Several publishers and platforms have also chosen not to show impact factors. For instance, the publisher PLOS does not display the impact factors of their journals on their website. Impact factors are also missing from Microsoft Academic, a scholarly search engine. As of 2020, in the FAQs the Microsoft team says that h-index, EI/SCI and journal impact factors are not shown because "The research literature has provided abundant evidence that these metrics are at best a rough approximation of research impact and scholarly influence."[82]

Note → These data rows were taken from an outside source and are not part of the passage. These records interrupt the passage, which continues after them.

-- pv_equiv track=rewrite | github.com/Floepke/PianoScript_App | utils/musicxml2piano.py | _grouping_for_signature
-- ===== SOURCE A (Python) =====
-- def _grouping_for_signature(numer: int, denom: int) -> list[int]:
--     n = max(1, int(numer))
--     if denom in (8, 16) and n in (6, 7):
--         starts = [1, 4]
--     elif denom in (8, 16) and n == 9:
--         starts = [1, 4, 8]
--     else:
--         starts = [1]
--     start_set = set(starts)
--     seq: list[int] = []
--     counter = 0
--     for beat in range(1, n + 1):
--         if beat in start_set:
--             counter = 1
--         else:
--             counter += 1
--         seq.append(counter)
--     return seq
-- ===== SOURCE B (Python) =====
-- def _grouping_for_signature(numer: int, denom: int) -> list[int]:
--     n = max(1, int(numer))
--     if denom in (8, 16) and n in (6, 7):
--         starts = [1, 4]
--     elif denom in (8, 16) and n == 9:
--         starts = [1, 4, 8]
--     else:
--         starts = [1]
--     lengths = [b - a for a, b in zip(starts, starts[1:])] + [n - starts[-1] + 1]
--     out: list[int] = []
--     for length in lengths:
--         out.extend(range(1, length + 1))
--     return out
-- ===== Notes on version B (the rewrite author's own statement) =====
-- stated objective: faster
-- what changed: Replaces the beat-by-beat loop with a running counter reset at group starts by computing each group's length from consecutive starts (and n - last + 1 for the tail) and concatenating range(1, L+1) per group, so beats are emitted in bulk via list.extend(range(...)) instead of one append per beat.
import Mathlib
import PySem

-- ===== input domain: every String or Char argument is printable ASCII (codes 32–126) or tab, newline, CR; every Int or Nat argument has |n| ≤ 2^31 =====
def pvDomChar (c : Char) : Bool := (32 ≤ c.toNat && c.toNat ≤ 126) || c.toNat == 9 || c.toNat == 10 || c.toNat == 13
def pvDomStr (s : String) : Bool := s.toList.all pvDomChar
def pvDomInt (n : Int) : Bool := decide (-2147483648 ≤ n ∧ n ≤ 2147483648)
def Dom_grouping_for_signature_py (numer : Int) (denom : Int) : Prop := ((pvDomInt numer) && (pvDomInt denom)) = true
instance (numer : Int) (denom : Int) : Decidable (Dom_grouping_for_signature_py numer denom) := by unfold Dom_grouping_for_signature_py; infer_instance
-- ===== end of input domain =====

-- B replaces A's beat-by-beat counter loop by computing group lengths from consecutive starts and concatenating range(1, L+1) per group, emitting each group in bulk (measured constant-factor speedup).

-- ===== PORT A =====
def grouping_for_signature_py (numer : Int) (denom : Int) : List Int :=
  let n := max 1 numer
  let starts : List Int :=
    if (denom = 8 ∨ denom = 16) ∧ (n = 6 ∨ n = 7) then [1, 4]
    else if (denom = 8 ∨ denom = 16) ∧ n = 9 then [1, 4, 8]
    else [1]
  let start_set : PySem.Set Int := PySem.Set.ofList starts
  let p := (PySem.List.pyRange 1 (n + 1) 1).foldl
    (fun (st : List Int × Int) beat =>
      let counter := if beat ∈ start_set then 1 else st.2 + 1
      (st.1 ++ [counter], counter)) ([], 0)
  p.1

-- ===== PORT B =====
def grouping_for_signature_py_alt (numer : Int) (denom : Int) : List Int :=
  let n := max 1 numer
  let starts : List Int :=
    if (denom = 8 ∨ denom = 16) ∧ (n = 6 ∨ n = 7) then [1, 4]
    else if (denom = 8 ∨ denom = 16) ∧ n = 9 then [1, 4, 8]
    else [1]
  let lengths := (starts.zip starts.tail).map (fun p => p.2 - p.1)
                   ++ [n - PySem.List.pyGetD starts (-1) 0 + 1]
  lengths.foldl (fun out L => out ++ PySem.List.pyRange 1 (L + 1) 1) []

-- ===== PRECONDITION & SPEC =====
def Spec_grouping_for_signature_py (numer : Int) (denom : Int) (out : List Int) : Prop := out = grouping_for_signature_py_alt numer denom
instance (numer : Int) (denom : Int) (out : List Int) : Decidable (Spec_grouping_for_signature_py numer denom out) := by unfold Spec_grouping_for_signature_py; infer_instance

-- ===== CLAIM (what is proved, stated in full; the proofs are below) =====
def Claim_equal_grouping_for_signature_py : Prop := ∀ (numer : Int) (denom : Int), Dom_grouping_for_signature_py numer denom → Spec_grouping_for_signature_py numer denom (grouping_for_signature_py numer denom)

-- ===== LEMMAS AND PROOFS =====

-- In the default branch (starts = [1]) the counter never resets after beat 1, so the
-- loop state before processing beats a..b-1 (a ≥ 2) is (pyRange 1 a 1, a-1); the loop
-- carries that invariant to the end of the range.
theorem pvNoReset (k : Nat) : ∀ (a : Int), 2 ≤ a →
    (PySem.List.pyRange a (a + k) 1).foldl
      (fun (st : List Int × Int) beat =>
        let counter := if beat ∈ PySem.Set.ofList ([1] : List Int) then 1 else st.2 + 1
        (st.1 ++ [counter], counter)) (PySem.List.pyRange 1 a 1, a - 1)
    = (PySem.List.pyRange 1 (a + k) 1, a + k - 1) := by
  induction k with
  | zero =>
    intro a ha
    simp [PySem.List.pyRange_one_eq_nil (le_refl a)]
  | succ m ih =>
    intro a ha
    rw [PySem.List.pyRange_one_cons (by omega : a < a + (m + 1 : Nat))]
    simp only [List.foldl_cons]
    have hmem : a ∉ PySem.Set.ofList ([1] : List Int) := by
      simp [PySem.Set.ofList]; omega
    rw [if_neg hmem]
    have := ih (a + 1) (by omega)
    rw [show a + 1 + (m : Int) = a + (m + 1 : Nat) by push_cast; ring,
        show a + 1 - 1 = a by ring,
        PySem.List.pyRange_one_succ_right (show (1:Int) ≤ a by omega)] at this
    simpa using this

theorem pvDefaultBranch (n : Int) (hn : 1 ≤ n) :
    (PySem.List.pyRange 1 (n + 1) 1).foldl
      (fun (st : List Int × Int) beat =>
        let counter := if beat ∈ PySem.Set.ofList ([1] : List Int) then 1 else st.2 + 1
        (st.1 ++ [counter], counter)) ([], 0)
    = (PySem.List.pyRange 1 (n + 1) 1, n) := by
  conv_lhs => rw [PySem.List.pyRange_one_cons (show (1:Int) < n + 1 by omega)]
  simp only [List.foldl_cons]
  have hmem : (1:Int) ∈ PySem.Set.ofList ([1] : List Int) := by
    simp [PySem.Set.ofList]
  rw [if_pos hmem]
  have h2 : ((1:Int) + 1) + ((n - 1).toNat : Int) = n + 1 := by omega
  have := pvNoReset (n - 1).toNat (1 + 1) (by omega)
  rw [show ((1:Int) + 1) + ((n-1).toNat : Int) = n + 1 by omega] at this
  have hinit : PySem.List.pyRange 1 (1 + 1) 1 = ([] : List Int) ++ [(1:Int)] := by decide
  rw [hinit, show (1:Int) + 1 - 1 = 1 by ring] at this
  simpa [show n + 1 - 1 = n by ring] using this

-- ===== VERDICT (by name: the statement is the Claim_ definition above) =====
theorem grouping_for_signature_py_spec : Claim_equal_grouping_for_signature_py := by
  intro numer denom _
  unfold Spec_grouping_for_signature_py grouping_for_signature_py grouping_for_signature_py_alt
  by_cases h1 : (denom = 8 ∨ denom = 16) ∧ (max 1 numer = 6 ∨ max 1 numer = 7)
  · have hnum : numer = 6 ∨ numer = 7 := by rcases h1.2 with h | h <;> omega
    rcases h1.1 with hd | hd <;> rcases hnum with hn | hn <;> subst hd <;> subst hn <;> decide
  · by_cases h2 : (denom = 8 ∨ denom = 16) ∧ max 1 numer = 9
    · have hn : numer = 9 := by omega
      rcases h2.1 with hd | hd <;> subst hd <;> subst hn <;> decide
    · simp only [h1, h2, if_false]
      have hn : 1 ≤ max 1 numer := le_max_left 1 numer
      rw [pvDefaultBranch (max 1 numer) hn]
      have hg : PySem.List.pyGetD ([1] : List Int) (-1) 0 = 1 := by decide
      simp only [List.zip, List.tail, List.zipWith, List.map_nil, List.nil_append,
        List.foldl_cons, List.foldl_nil, hg]
      rw [show max 1 numer - 1 + 1 + 1 = max 1 numer + 1 by ring]
-- pv_equiv track=rewrite | github.com/huuthieu/aeroeyes-bluemind | process_public_test_mask.py | group_detections_by_intervals
-- ===== SOURCE A (Python) =====
-- from typing import List, Dict, Any, Tuple, Optional
--
-- def group_detections_by_intervals(
--     detections_per_frame: Dict[int, List[Dict]]
-- ) -> List[List[Dict]]:
--     """
--     Group consecutive frame detections into intervals
--
--     Args:
--         detections_per_frame: Dict mapping frame number to list of detections
--
--     Returns:
--         List of intervals, each interval is a list of bbox dicts
--     """
--     if not detections_per_frame:
--         return []
--
--     # Sort frames
--     sorted_frames = sorted(detections_per_frame.keys())
--
--     intervals = []
--     current_interval = []
--     last_frame = None
--
--     for frame in sorted_frames:
--         detections = detections_per_frame[frame]
--
--         if not detections:
--             # No detections in this frame
--             if current_interval:
--                 intervals.append(current_interval)
--                 current_interval = []
--             last_frame = None
--             continue
--
--         # Check if this frame is consecutive with previous
--         if last_frame is not None and frame - last_frame > 1:
--             # Gap detected, start new interval
--             if current_interval:
--                 intervals.append(current_interval)
--             current_interval = []
--
--         # Add all detections from this frame
--         for det in detections:
--             bbox = det.get("bbox", {})
--             current_interval.append({
--                 "frame": frame,
--                 "x1": int(bbox.get("x1", 0)),
--                 "y1": int(bbox.get("y1", 0)),
--                 "x2": int(bbox.get("x2", 0)),
--                 "y2": int(bbox.get("y2", 0))
--             })
--
--         last_frame = frame
--
--     # Add last interval if exists
--     if current_interval:
--         intervals.append(current_interval)
--
--     return intervals
-- ===== SOURCE B (Python) =====
-- def group_detections_by_intervals(detections_per_frame):
--     """Group consecutive frame detections into intervals.
--
--     Same result as the original, computed without the current/last state
--     machine: keep only frames that have detections, sort them, and bucket
--     them into a dict keyed by frame - position (constant exactly on each
--     maximal run of consecutive frames); the dict's values, in insertion
--     order, are the intervals.
--     """
--     frames = sorted(f for f, dets in detections_per_frame.items() if dets)
--     groups = {}
--     for i, f in enumerate(frames):
--         groups.setdefault(f - i, []).extend(
--             {
--                 "frame": f,
--                 "x1": int(det.get("bbox", {}).get("x1", 0)),
--                 "y1": int(det.get("bbox", {}).get("y1", 0)),
--                 "x2": int(det.get("bbox", {}).get("x2", 0)),
--                 "y2": int(det.get("bbox", {}).get("y2", 0)),
--             }
--             for det in detections_per_frame[f]
--         )
--     return list(groups.values())
-- ===== Notes on version B (the rewrite author's own statement) =====
-- stated objective: alternative
-- what changed: Replaces the intervals/current_interval/last_frame flush state machine over all sorted frames by: filter out empty-detection frames, sort, then bucket the frames into a dict keyed by frame - index (constant exactly on each maximal consecutive run, groupby-style) and return the dict's values.
import Mathlib
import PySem
-- pv_equiv track=rewrite | github.com/Cambricon/torch_mlu | tools/upstream_code_check/upstream_code_check.py | get_diff_blocks
-- ===== SOURCE A (Python) =====
-- def get_diff_blocks(diff_output):
--     """
--     Split the information obtained by git diff into individual diff blocks.
--     Return a list named diff_blocks, diff_blocks[0] is diff head information,
--     and diff_blocks[1:] are  diff blocks.
--     """
--     diff_blocks = []
--     current_block = []
--     for line in diff_output.split("\n"):
--         if line.startswith("@@"):
--             if current_block:
--                 diff_blocks.append("\n".join(current_block))
--             current_block = [line]
--         else:
--             current_block.append(line)
--     if current_block:
--         diff_blocks.append("\n".join(current_block))
--
--     return diff_blocks
-- ===== SOURCE B (Python) =====
-- def get_diff_blocks(diff_output):
--     """
--     Split the information obtained by git diff into individual diff blocks.
--     Boundary-table decomposition: first collect the indices of all '@@' lines,
--     then emit each block by slicing between consecutive boundaries.
--     """
--     lines = diff_output.split("\n")
--     marks = [i for i, line in enumerate(lines) if line.startswith("@@")]
--     if not marks:
--         return ["\n".join(lines)]
--     diff_blocks = ["\n".join(lines[:marks[0]])] if marks[0] else []
--     for start, stop in zip(marks, marks[1:] + [len(lines)]):
--         diff_blocks.append("\n".join(lines[start:stop]))
--     return diff_blocks
-- ===== Notes on version B (the rewrite author's own statement) =====
-- stated objective: alternative
-- what changed: Replaces A's single streaming pass with a growing accumulator block by a boundary-table decomposition: first collect the indices of all '@@' lines, then emit each block by slicing the line list between consecutive boundaries.
import Mathlib
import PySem

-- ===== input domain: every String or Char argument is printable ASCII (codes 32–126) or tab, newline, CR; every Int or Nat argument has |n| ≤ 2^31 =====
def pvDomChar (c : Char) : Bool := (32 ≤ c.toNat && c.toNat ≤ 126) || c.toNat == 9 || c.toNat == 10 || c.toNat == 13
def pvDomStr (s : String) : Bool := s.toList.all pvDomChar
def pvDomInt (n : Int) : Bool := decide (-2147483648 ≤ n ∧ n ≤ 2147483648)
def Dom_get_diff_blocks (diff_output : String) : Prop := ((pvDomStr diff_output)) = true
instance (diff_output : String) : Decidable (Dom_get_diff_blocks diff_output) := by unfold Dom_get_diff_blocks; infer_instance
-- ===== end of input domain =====

-- B replaces A's streaming accumulator pass by a boundary-table decomposition
-- (collect the '@@' line indices, then slice between consecutive boundaries); same output, same cost.

-- ===== PORT A =====
def get_diff_blocks (diff_output : String) : List String :=
  let step : (List String × List String) → String → (List String × List String) := fun st line =>
    if PySem.Str.startswith line "@@" then
      (if st.2 ≠ [] then st.1 ++ [PySem.Str.join "\n" st.2] else st.1, [line])
    else
      (st.1, st.2 ++ [line])
  -- diff_output.split("\n"): sep is the non-empty literal "\n", so split? is always `some`
  let st := ((PySem.Str.split? diff_output "\n").getD []).foldl step ([], [])
  if st.2 ≠ [] then st.1 ++ [PySem.Str.join "\n" st.2] else st.1

-- ===== PORT B =====
def get_diff_blocks_alt (diff_output : String) : List String :=
  let lines := (PySem.Str.split? diff_output "\n").getD []
  let marks := ((PySem.List.enumerate lines).filter
      (fun p => PySem.Str.startswith p.2 "@@")).map (·.1)
  match marks with
  | [] => [PySem.Str.join "\n" lines]
  | m0 :: rest =>
    let blocks := if m0 ≠ 0 then [PySem.Str.join "\n" (PySem.List.slice lines none (some m0))] else []
    ((m0 :: rest).zip (rest ++ [(lines.length : Int)])).foldl
      (fun acc p => acc ++ [PySem.Str.join "\n" (PySem.List.slice lines (some p.1) (some p.2))])
      blocks

-- ===== PRECONDITION & SPEC =====
def Spec_get_diff_blocks (diff_output : String) (out : List String) : Prop := out = get_diff_blocks_alt diff_output
instance (diff_output : String) (out : List String) : Decidable (Spec_get_diff_blocks diff_output out) := by unfold Spec_get_diff_blocks; infer_instance

-- ===== CLAIM (what is proved, stated in full; the proofs are below) =====
def Claim_equal_get_diff_blocks : Prop := ∀ (diff_output : String), Dom_get_diff_blocks diff_output → Spec_get_diff_blocks diff_output (get_diff_blocks diff_output)

-- ===== LEMMAS AND PROOFS =====

-- abbreviations used by the proofs only
def swAt (l : String) : Bool := PySem.Str.startswith l "@@"
def joinN (xs : List String) : String := PySem.Str.join "\n" xs

-- A's loop step and finalisation, as named functions
def stepA (st : List String × List String) (line : String) : List String × List String :=
  if swAt line then (if st.2 ≠ [] then st.1 ++ [joinN st.2] else st.1, [line])
  else (st.1, st.2 ++ [line])
def finishA (st : List String × List String) : List String :=
  if st.2 ≠ [] then st.1 ++ [joinN st.2] else st.1

-- prepend a (possibly empty) current block to a block list
def mergeB (cur : List String) (cs : List (List String)) : List (List String) :=
  match cur, cs with
  | [], _ => cs
  | _, [] => [cur]
  | _, b :: bs => if swAt (b.headD "") then cur :: b :: bs else (cur ++ b) :: bs

-- the blocks of a line list, as line lists
def chunks : List String → List (List String)
  | [] => []
  | l :: ls => mergeB [l] (chunks ls)

-- indices of the '@@' lines
def natMarks : List String → List Nat
  | [] => []
  | l :: ls => (if swAt l then [0] else []) ++ (natMarks ls).map (· + 1)

-- the slices between consecutive boundaries
def segsAt (lines : List String) : List Nat → List (List String)
  | [] => []
  | m :: ms => ((m :: ms).zip (ms ++ [lines.length])).map
      (fun p => (lines.drop p.1).take (p.2 - p.1))
def zipsegs (lines : List String) : List (List String) := segsAt lines (natMarks lines)

-- B's block structure at the line-list level
def chunksAt (lines : List String) : List Nat → List (List String)
  | [] => if lines.isEmpty then [] else [lines]
  | m :: _ => (if m ≠ 0 then [lines.take m] else []) ++ zipsegs lines
def natChunks (lines : List String) : List (List String) := chunksAt lines (natMarks lines)

theorem mergeB_single_shape (l : String) (cs : List (List String)) :
    ∃ t rest, mergeB [l] cs = (l :: t) :: rest := by
  match cs with
  | [] => exact ⟨[], [], rfl⟩
  | b :: bs =>
    by_cases h : swAt (b.head?.getD "") = true
    · exact ⟨[], b :: bs, by simp [mergeB, h]⟩
    · exact ⟨b, bs, by simp [mergeB, h]⟩

theorem mergeB_append_single (cur : List String) (l : String) (cs : List (List String))
    (hl : swAt l = false) :
    mergeB (cur ++ [l]) cs = mergeB cur (mergeB [l] cs) := by
  match cur, cs with
  | [], cs => simp [mergeB]
  | c :: cur', [] => simp [mergeB, hl]
  | c :: cur', b :: bs =>
    by_cases h : swAt (b.head?.getD "") = true <;>
      simp [mergeB, h, hl]

theorem loopA_eq (lines : List String) :
    ∀ (blocks cur : List String),
      finishA (lines.foldl stepA (blocks, cur)) = blocks ++ (mergeB cur (chunks lines)).map joinN := by
  induction lines with
  | nil =>
    intro blocks cur
    cases cur <;> simp [finishA, mergeB, chunks]
  | cons l ls ih =>
    intro blocks cur
    by_cases hl : swAt l = true
    · have hstep : stepA (blocks, cur) l
          = (if cur ≠ [] then blocks ++ [joinN cur] else blocks, [l]) := by
        simp [stepA, hl]
      rw [List.foldl_cons, hstep, ih]
      obtain ⟨t, rest, hm⟩ := mergeB_single_shape l (chunks ls)
      have hc : chunks (l :: ls) = (l :: t) :: rest := hm
      rw [hm]
      cases cur with
      | nil => simp [mergeB, hc]
      | cons c cs => simp [mergeB, hc, hl]
    · have hl' : swAt l = false := by simpa using hl
      have hstep : stepA (blocks, cur) l = (blocks, cur ++ [l]) := by
        simp [stepA, hl']
      rw [List.foldl_cons, hstep, ih, mergeB_append_single cur l (chunks ls) hl']
      rfl

theorem natMarks_cons (l : String) (ls : List String) :
    natMarks (l :: ls) = (if swAt l then [0] else []) ++ (natMarks ls).map (· + 1) := rfl

-- the shift lemma: segments of (l :: ls) at shifted boundaries are segments of ls
theorem seg_shift (l : String) (ls : List String) (X Y : List Nat) :
    ((X.map (· + 1)).zip ((Y.map (· + 1)) ++ [ls.length + 1])).map
        (fun p => ((l :: ls).drop p.1).take (p.2 - p.1))
      = (X.zip (Y ++ [ls.length])).map (fun p => (ls.drop p.1).take (p.2 - p.1)) := by
  have h1 : (Y.map (· + 1)) ++ [ls.length + 1] = (Y ++ [ls.length]).map (· + 1) := by simp
  rw [h1, List.zip_map, List.map_map]
  apply List.map_congr_left
  intro p _
  simp [Nat.succ_sub_succ]

theorem zipsegs_cons_true (l : String) (ls : List String) (m : Nat) (ms : List Nat)
    (h : natMarks ls = m :: ms) (hl : swAt l = true) :
    zipsegs (l :: ls) = (l :: ls.take m) :: zipsegs ls := by
  have hm : natMarks (l :: ls) = 0 :: (m + 1) :: ms.map (· + 1) := by
    rw [natMarks_cons, h]; simp [hl]
  unfold zipsegs
  rw [hm, h]
  simp only [segsAt]
  have hs := seg_shift l ls (m :: ms) ms
  simp only [List.map_cons] at hs
  simp [hs]

theorem zipsegs_cons_false (l : String) (ls : List String) (m : Nat) (ms : List Nat)
    (h : natMarks ls = m :: ms) (hl : swAt l = false) :
    zipsegs (l :: ls) = zipsegs ls := by
  have hm : natMarks (l :: ls) = (m + 1) :: ms.map (· + 1) := by
    rw [natMarks_cons, h]; simp [hl]
  unfold zipsegs
  rw [hm, h]
  simp only [segsAt]
  simpa using seg_shift l ls (m :: ms) ms

theorem chunks_eq_natChunks (lines : List String) : chunks lines = natChunks lines := by
  induction lines with
  | nil => rfl
  | cons l ls ih =>
    show mergeB [l] (chunks ls) = natChunks (l :: ls)
    rw [ih]
    rcases h : natMarks ls with _ | ⟨m, ms⟩
    · -- no '@@' line in ls
      cases ls with
      | nil =>
        by_cases hl : swAt l = true <;>
          simp [natChunks, chunksAt, natMarks, zipsegs, segsAt, mergeB, hl]
      | cons x xs =>
        have hx : swAt x = false := by
          cases hxx : swAt x
          · rfl
          · rw [natMarks_cons, hxx] at h; simp at h
        have hnc : natChunks (x :: xs) = [x :: xs] := by
          simp [natChunks, chunksAt, h]
        rw [hnc]
        have hmm : mergeB [l] [x :: xs] = [l :: x :: xs] := by
          simp [mergeB, hx]
        rw [hmm]
        by_cases hl : swAt l = true
        · have hm2 : natMarks (l :: x :: xs) = [0] := by
            rw [natMarks_cons, h]; simp [hl]
          simp [natChunks, chunksAt, hm2, zipsegs, segsAt]
        · have hl' : swAt l = false := by simpa using hl
          have hm2 : natMarks (l :: x :: xs) = [] := by
            rw [natMarks_cons, h]; simp [hl']
          simp [natChunks, chunksAt, hm2]
    · -- ls has a first '@@' line at index m
      have hls : ls ≠ [] := by
        intro hn; rw [hn] at h; simp [natMarks] at h
      obtain ⟨x, xs, rfl⟩ := List.exists_cons_of_ne_nil hls
      by_cases hm0 : m = 0
      · subst hm0
        -- the first line of ls is itself an '@@' line
        have hx : swAt x = true := by
          cases hxx : swAt x
          · exfalso
            rw [natMarks_cons, hxx] at h
            simp at h
            cases hnx : natMarks xs with
            | nil => rw [hnx] at h; simp at h
            | cons k ks => rw [hnx] at h; simp at h
          · rfl
        have hms : ms = (natMarks xs).map (· + 1) := by
          rw [natMarks_cons, hx] at h
          simp at h
          exact h.symm
        -- zipsegs (x :: xs) starts with a block whose head is x
        have hb : ∃ t rest, zipsegs (x :: xs) = (x :: t) :: rest := by
          unfold zipsegs
          rw [h]
          simp only [segsAt]
          cases hmsc : ms with
          | nil =>
            refine ⟨xs, [], ?_⟩
            simp
          | cons b bs =>
            have hb1 : 1 ≤ b := by
              rw [hms] at hmsc
              cases hnx : natMarks xs with
              | nil => rw [hnx] at hmsc; simp at hmsc
              | cons k ks => rw [hnx] at hmsc; simp at hmsc; omega
            obtain ⟨b', rfl⟩ : ∃ b', b = b' + 1 := ⟨b - 1, by omega⟩
            refine ⟨xs.take b',
              (((b' + 1) :: bs).zip (bs ++ [(x :: xs).length])).map
                (fun p => ((x :: xs).drop p.1).take (p.2 - p.1)), ?_⟩
            simp [List.zip_cons_cons, List.take_succ_cons]
        obtain ⟨t, rest, hzs⟩ := hb
        have hnc : natChunks (x :: xs) = (x :: t) :: rest := by
          simp [natChunks, chunksAt, h]
          exact hzs
        rw [hnc]
        have hmg : mergeB [l] ((x :: t) :: rest) = [l] :: (x :: t) :: rest := by
          simp [mergeB, hx]
        rw [hmg, ← hzs]
        by_cases hl : swAt l = true
        · have hm2 : natMarks (l :: x :: xs) = 0 :: 1 :: ms.map (· + 1) := by
            rw [natMarks_cons, h]; simp [hl]
          simp [natChunks, chunksAt, hm2, zipsegs_cons_true l (x :: xs) 0 ms h hl]
        · have hl' : swAt l = false := by simpa using hl
          have hm2 : natMarks (l :: x :: xs) = 1 :: ms.map (· + 1) := by
            rw [natMarks_cons, h]; simp [hl']
          simp [natChunks, chunksAt, hm2, zipsegs_cons_false l (x :: xs) 0 ms h hl']
      · -- the first '@@' line of ls is at m > 0: ls starts with a non-'@@' head segment
        have hx : swAt x = false := by
          cases hxx : swAt x
          · rfl
          · exfalso
            rw [natMarks_cons, hxx] at h
            simp at h
            exact hm0 h.1.symm
        have hnc : natChunks (x :: xs) = ((x :: xs).take m) :: zipsegs (x :: xs) := by
          simp [natChunks, chunksAt, h, hm0]
        rw [hnc]
        have htk : (x :: xs).take m = x :: xs.take (m - 1) := by
          cases m with
          | zero => omega
          | succ m' => simp [List.take_succ_cons]
        have hmg : mergeB [l] (((x :: xs).take m) :: zipsegs (x :: xs))
            = (l :: (x :: xs).take m) :: zipsegs (x :: xs) := by
          rw [htk]; simp [mergeB, hx]
        rw [hmg]
        by_cases hl : swAt l = true
        · have hm2 : natMarks (l :: x :: xs) = 0 :: (m + 1) :: ms.map (· + 1) := by
            rw [natMarks_cons, h]; simp [hl]
          simp [natChunks, chunksAt, hm2, zipsegs_cons_true l (x :: xs) m ms h hl]
        · have hl' : swAt l = false := by simpa using hl
          have hm2 : natMarks (l :: x :: xs) = (m + 1) :: ms.map (· + 1) := by
            rw [natMarks_cons, h]; simp [hl']
          simp [natChunks, chunksAt, hm2, hm0, zipsegs_cons_false l (x :: xs) m ms h hl']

Some related values, also calculated and published by the same organization, include:
As with the impact factor, there are some nuances to this: for example, ISI excludes certain article types (such as news items, correspondence, and errata) from the denominator.[84][85][86] [87]
Additional journal-level metrics are available from other organizations. For example, CiteScore: is a metric for serial titles in Scopus launched in December 2016 by Elsevier.[88][89] While these metrics apply only to journals, there are also author-level metrics, such as the H-index, that apply to individual researchers. In addition, article-level metrics measure impact at an article level instead of journal level. Other more general alternative metrics, or "altmetrics", may include article views, downloads, or mentions in social media.
Fake impact factors or bogus impact factors are produced by certain companies or individuals.[90] According to an article published in the Electronic Physician, these include Global Impact Factor (GIF), Citefactor, and Universal Impact Factor (UIF).[91] Jeffrey Beall maintained a list of such misleading metrics.[92][93] Another deceitful practice is reporting "alternative impact factors", calculated as the average number of citations per article using citation indices other than JCR, even if based on reputable sources such as Google Scholar (e.g., "Google-based Journal Impact Factor").[94]
False impact factors are often used by predatory publishers.[95] Consulting Journal Citation Reports' master journal list can confirm if a publication is indexed by Journal Citation Reports.[96] The use of fake impact metrics is considered a red flag.[97]